[Saved entries]
***

-- pv_equiv track=rewrite | github.com/vlad0x00/multicell-rc | multicell_rc_utils/boolean_functions.py | nth_output_set
-- ===== SOURCE A (Python) =====
-- def nth_output_set(window_size, n):
--     input_combinations = 2**window_size
--     max_n = 2**input_combinations
--     assert n < max_n
--     bit = input_combinations
--     output_set = []
--     while bit > 0:
--         if n % 2 == 1:
--             output_set += [1]
--         else:
--             output_set += [0]
--         n = n // 2
--         bit -= 1
--     return tuple(reversed(output_set))
-- ===== SOURCE B (Python) =====
-- def nth_output_set(window_size, n):
--     input_combinations = 2**window_size
--     max_n = 2**input_combinations
--     assert n < max_n
--     # divide and conquer: a block of 2**k bits is the concatenation of the
--     # high half (the floor-quotient by 2**2**(k-1)) and the low half (the
--     # remainder), recursing down to single bits; MSB-first by construction.
--     def bits(k, m):
--         if k == 0:
--             return (m % 2,)
--         q, r = divmod(m, 2**(2**(k-1)))
--         return bits(k - 1, q) + bits(k - 1, r)
--     return bits(window_size, n)
-- ===== Notes on version B (the rewrite author's own statement) =====
-- stated objective: alternative
-- what changed: B computes the bit tuple by divide-and-conquer: it splits n with divmod by 2**2**(k-1) into a high and a low half and recurses on each, concatenating the halves MSB-first, instead of A's iterative loop that peels one bit at a time with %2 and //2 and reverses at the end.
-- outside the precondition, e.g. on nth_output_set(-1, 1): A returns (1,), B raises RecursionError
import Mathlib
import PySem

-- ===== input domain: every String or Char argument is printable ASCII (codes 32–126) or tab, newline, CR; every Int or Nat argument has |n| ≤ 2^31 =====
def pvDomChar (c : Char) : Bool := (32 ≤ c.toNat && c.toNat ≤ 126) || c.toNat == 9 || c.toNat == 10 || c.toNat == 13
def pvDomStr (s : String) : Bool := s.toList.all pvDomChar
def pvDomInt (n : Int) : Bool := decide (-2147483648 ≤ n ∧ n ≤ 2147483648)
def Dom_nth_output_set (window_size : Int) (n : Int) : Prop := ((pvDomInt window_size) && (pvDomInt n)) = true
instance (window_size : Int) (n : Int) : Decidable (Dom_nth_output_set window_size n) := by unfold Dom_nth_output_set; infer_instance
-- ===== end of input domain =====

-- B builds the tuple by divide-and-conquer (divmod-split into high/low halves, recurse, concatenate
-- MSB-first) instead of A's iterative one-bit-at-a-time %2//2 loop plus reversal (objective: alternative).


-- ===== PORT A =====
-- the `while bit > 0` loop: bit counts down, n is halved, bits are appended LSB-first
def pvLoopA : Nat → Int → List Int → List Int
  | 0, _, acc => acc
  | b + 1, n, acc =>
      pvLoopA b (PySem.Int.floordiv n 2)
        (acc ++ [if PySem.Int.mod n 2 = 1 then 1 else 0])

def nth_output_set (window_size : Int) (n : Int) : List Int :=
  -- input_combinations = 2**window_size; exact for window_size ≥ 0 (guaranteed by Pre_)
  let input_combinations : Int := 2 ^ window_size.toNat
  (pvLoopA input_combinations.toNat n []).reverse

-- ===== PORT B =====
-- `bits(k, m)`: q, r = divmod(m, 2**(2**(k-1))); bits(k-1, q) + bits(k-1, r)
def pvBitsB : Nat → Int → List Int
  | 0, m => [PySem.Int.mod m 2]
  | k + 1, m =>
      let d : Int := 2 ^ (2 ^ k)
      pvBitsB k (PySem.Int.floordiv m d) ++ pvBitsB k (PySem.Int.mod m d)

def nth_output_set_alt (window_size : Int) (n : Int) : List Int :=
  pvBitsB window_size.toNat n

-- ===== PRECONDITION & SPEC =====
-- Pre_ excludes window_size < 0 (Python's 2**window_size is then a float: A returns a 1-tuple by a
-- float-arithmetic accident, B's recursion never terminates and raises RecursionError) and
-- n ≥ 2**2**window_size (A's assert raises). The second conjunct is A's `assert n < 2**2**window_size`;
-- the exponent is capped at window_size = 5 only so that it stays evaluable: within Dom (|n| ≤ 2^31 < 2^32)
-- the capped test is equivalent, since for window_size ≥ 5 the assert always passes there.
def Pre_nth_output_set (window_size : Int) (n : Int) : Prop :=
  0 ≤ window_size ∧ (5 ≤ window_size ∨ n < (2 : Int) ^ (2 ^ window_size.toNat))
instance (window_size : Int) (n : Int) : Decidable (Pre_nth_output_set window_size n) := by
  unfold Pre_nth_output_set; infer_instance
def pvWitness_nth_output_set : Int × Int := (2, 5)

def Spec_nth_output_set (window_size : Int) (n : Int) (out : List Int) : Prop := out = nth_output_set_alt window_size n
instance (window_size : Int) (n : Int) (out : List Int) : Decidable (Spec_nth_output_set window_size n out) := by unfold Spec_nth_output_set; infer_instance

-- ===== CLAIM =====
def Claim_equal_nth_output_set : Prop := ∀ (window_size : Int) (n : Int), Dom_nth_output_set window_size n → Pre_nth_output_set window_size n → Spec_nth_output_set window_size n (nth_output_set window_size n)

-- ===== LEMMAS AND PROOFS =====

theorem pvLoopA_acc (b : Nat) : ∀ (n : Int) (acc : List Int),
    pvLoopA b n acc = acc ++ pvLoopA b n [] := by
  induction b with
  | zero => intro n acc; simp [pvLoopA]
  | succ b ih =>
      intro n acc
      rw [pvLoopA, pvLoopA, ih (PySem.Int.floordiv n 2),
        ih (PySem.Int.floordiv n 2) ([] ++ [if PySem.Int.mod n 2 = 1 then 1 else 0])]
      simp

theorem pv_fd_fd (n : Int) (a : Nat) :
    PySem.Int.floordiv (PySem.Int.floordiv n 2) ((2:Int)^a) = PySem.Int.floordiv n ((2:Int)^(a+1)) := by
  rw [PySem.Int.floordiv_eq_ediv_of_pos (by norm_num),
    PySem.Int.floordiv_eq_ediv_of_pos (by positivity),
    PySem.Int.floordiv_eq_ediv_of_pos (by positivity),
    Int.ediv_ediv_of_nonneg (by norm_num : (0:Int) ≤ 2)]
  ring_nf

theorem pv_mod_ml (n : Int) (a : Nat) :
    PySem.Int.mod (PySem.Int.mod n ((2:Int)^(a+1))) 2 = PySem.Int.mod n 2 := by
  rw [PySem.Int.mod_eq_emod_of_pos (by norm_num),
    PySem.Int.mod_eq_emod_of_pos (by positivity),
    PySem.Int.mod_eq_emod_of_pos (by norm_num),
    Int.emod_emod_of_dvd n (dvd_pow_self 2 (Nat.succ_ne_zero a))]

theorem pv_fd_mod (n : Int) (a : Nat) :
    PySem.Int.floordiv (PySem.Int.mod n ((2:Int)^(a+1))) 2
      = PySem.Int.mod (PySem.Int.floordiv n 2) ((2:Int)^a) := by
  rw [PySem.Int.floordiv_eq_ediv_of_pos (by norm_num),
    PySem.Int.floordiv_eq_ediv_of_pos (by norm_num),
    PySem.Int.mod_eq_emod_of_pos (by positivity),
    PySem.Int.mod_eq_emod_of_pos (by positivity)]
  have h2 : n / 2 / 2^a = n / 2^(a+1) := by
    rw [Int.ediv_ediv_of_nonneg (by norm_num : (0:Int) ≤ 2)]; ring_nf
  have h1 : n % ((2:Int)^(a+1)) = n % 2 + ((n/2) % 2^a) * 2 := by
    rw [Int.emod_def n ((2:Int)^(a+1)), Int.emod_def (n/2), Int.emod_def n 2, h2]
    ring
  rw [h1, Int.add_mul_ediv_right _ _ (by norm_num : (2:Int) ≠ 0),
    Int.ediv_eq_zero_of_lt (Int.emod_nonneg n (by norm_num)) (Int.emod_lt_of_pos n (by norm_num)),
    zero_add]

theorem pvLoopA_split (a b : Nat) : ∀ (n : Int) (acc : List Int),
    pvLoopA (a + b) n acc
      = pvLoopA b (PySem.Int.floordiv n ((2 : Int) ^ a)) (pvLoopA a n acc) := by
  induction a with
  | zero =>
      intro n acc
      simp [pvLoopA]
  | succ a ih =>
      intro n acc
      have hn : a + 1 + b = (a + b) + 1 := by omega
      rw [hn, pvLoopA, ih, pv_fd_fd, pvLoopA]

theorem pvLoopA_mod (a : Nat) : ∀ (n : Int),
    pvLoopA a (PySem.Int.mod n ((2 : Int) ^ a)) [] = pvLoopA a n [] := by
  induction a with
  | zero => intro n; simp [pvLoopA]
  | succ a ih =>
      intro n
      rw [pvLoopA, pvLoopA, pvLoopA_acc, pvLoopA_acc _ (PySem.Int.floordiv n 2),
        pv_mod_ml, pv_fd_mod, ih]

theorem pvBitsB_eq (k : Nat) : ∀ (n : Int),
    pvBitsB k n = (pvLoopA (2 ^ k) n []).reverse := by
  induction k with
  | zero =>
      intro n
      rcases Int.emod_two_eq n with h | h <;>
        simp [pvBitsB, pvLoopA, h]
  | succ k ih =>
      intro n
      have h2 : 2 ^ (k+1) = 2 ^ k + 2 ^ k := by rw [pow_succ]; omega
      rw [h2, pvLoopA_split, pvLoopA_acc, ← pvLoopA_mod (2^k) n]
      simp only [pvBitsB, List.reverse_append, ih]

-- ===== VERDICT =====
theorem nth_output_set_spec : Claim_equal_nth_output_set := by
  intro w n _ _
  unfold Spec_nth_output_set
  simp only [nth_output_set, nth_output_set_alt]
  have hic : (2 : Int) ^ w.toNat = ((2 ^ w.toNat : Nat) : Int) := by push_cast; ring
  rw [hic, Int.toNat_natCast, pvBitsB_eq]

***

> **TASK STATEMENT**
Could you set down, word for word, only the lines above from the line with "Int.emod_emod_of_dvd n (dvd_pow_self" to the line with "pvLoopA (a + b) n acc", including both?

> **WRITTEN REPLY**
    Int.emod_emod_of_dvd n (dvd_pow_self 2 (Nat.succ_ne_zero a))]

theorem pv_fd_mod (n : Int) (a : Nat) :
    PySem.Int.floordiv (PySem.Int.mod n ((2:Int)^(a+1))) 2
      = PySem.Int.mod (PySem.Int.floordiv n 2) ((2:Int)^a) := by
  rw [PySem.Int.floordiv_eq_ediv_of_pos (by norm_num),
    PySem.Int.floordiv_eq_ediv_of_pos (by norm_num),
    PySem.Int.mod_eq_emod_of_pos (by positivity),
    PySem.Int.mod_eq_emod_of_pos (by positivity)]
  have h2 : n / 2 / 2^a = n / 2^(a+1) := by
    rw [Int.ediv_ediv_of_nonneg (by norm_num : (0:Int) ≤ 2)]; ring_nf
  have h1 : n % ((2:Int)^(a+1)) = n % 2 + ((n/2) % 2^a) * 2 := by
    rw [Int.emod_def n ((2:Int)^(a+1)), Int.emod_def (n/2), Int.emod_def n 2, h2]
    ring
  rw [h1, Int.add_mul_ediv_right _ _ (by norm_num : (2:Int) ≠ 0),
    Int.ediv_eq_zero_of_lt (Int.emod_nonneg n (by norm_num)) (Int.emod_lt_of_pos n (by norm_num)),
    zero_add]

theorem pvLoopA_split (a b : Nat) : ∀ (n : Int) (acc : List Int),
    pvLoopA (a + b) n acc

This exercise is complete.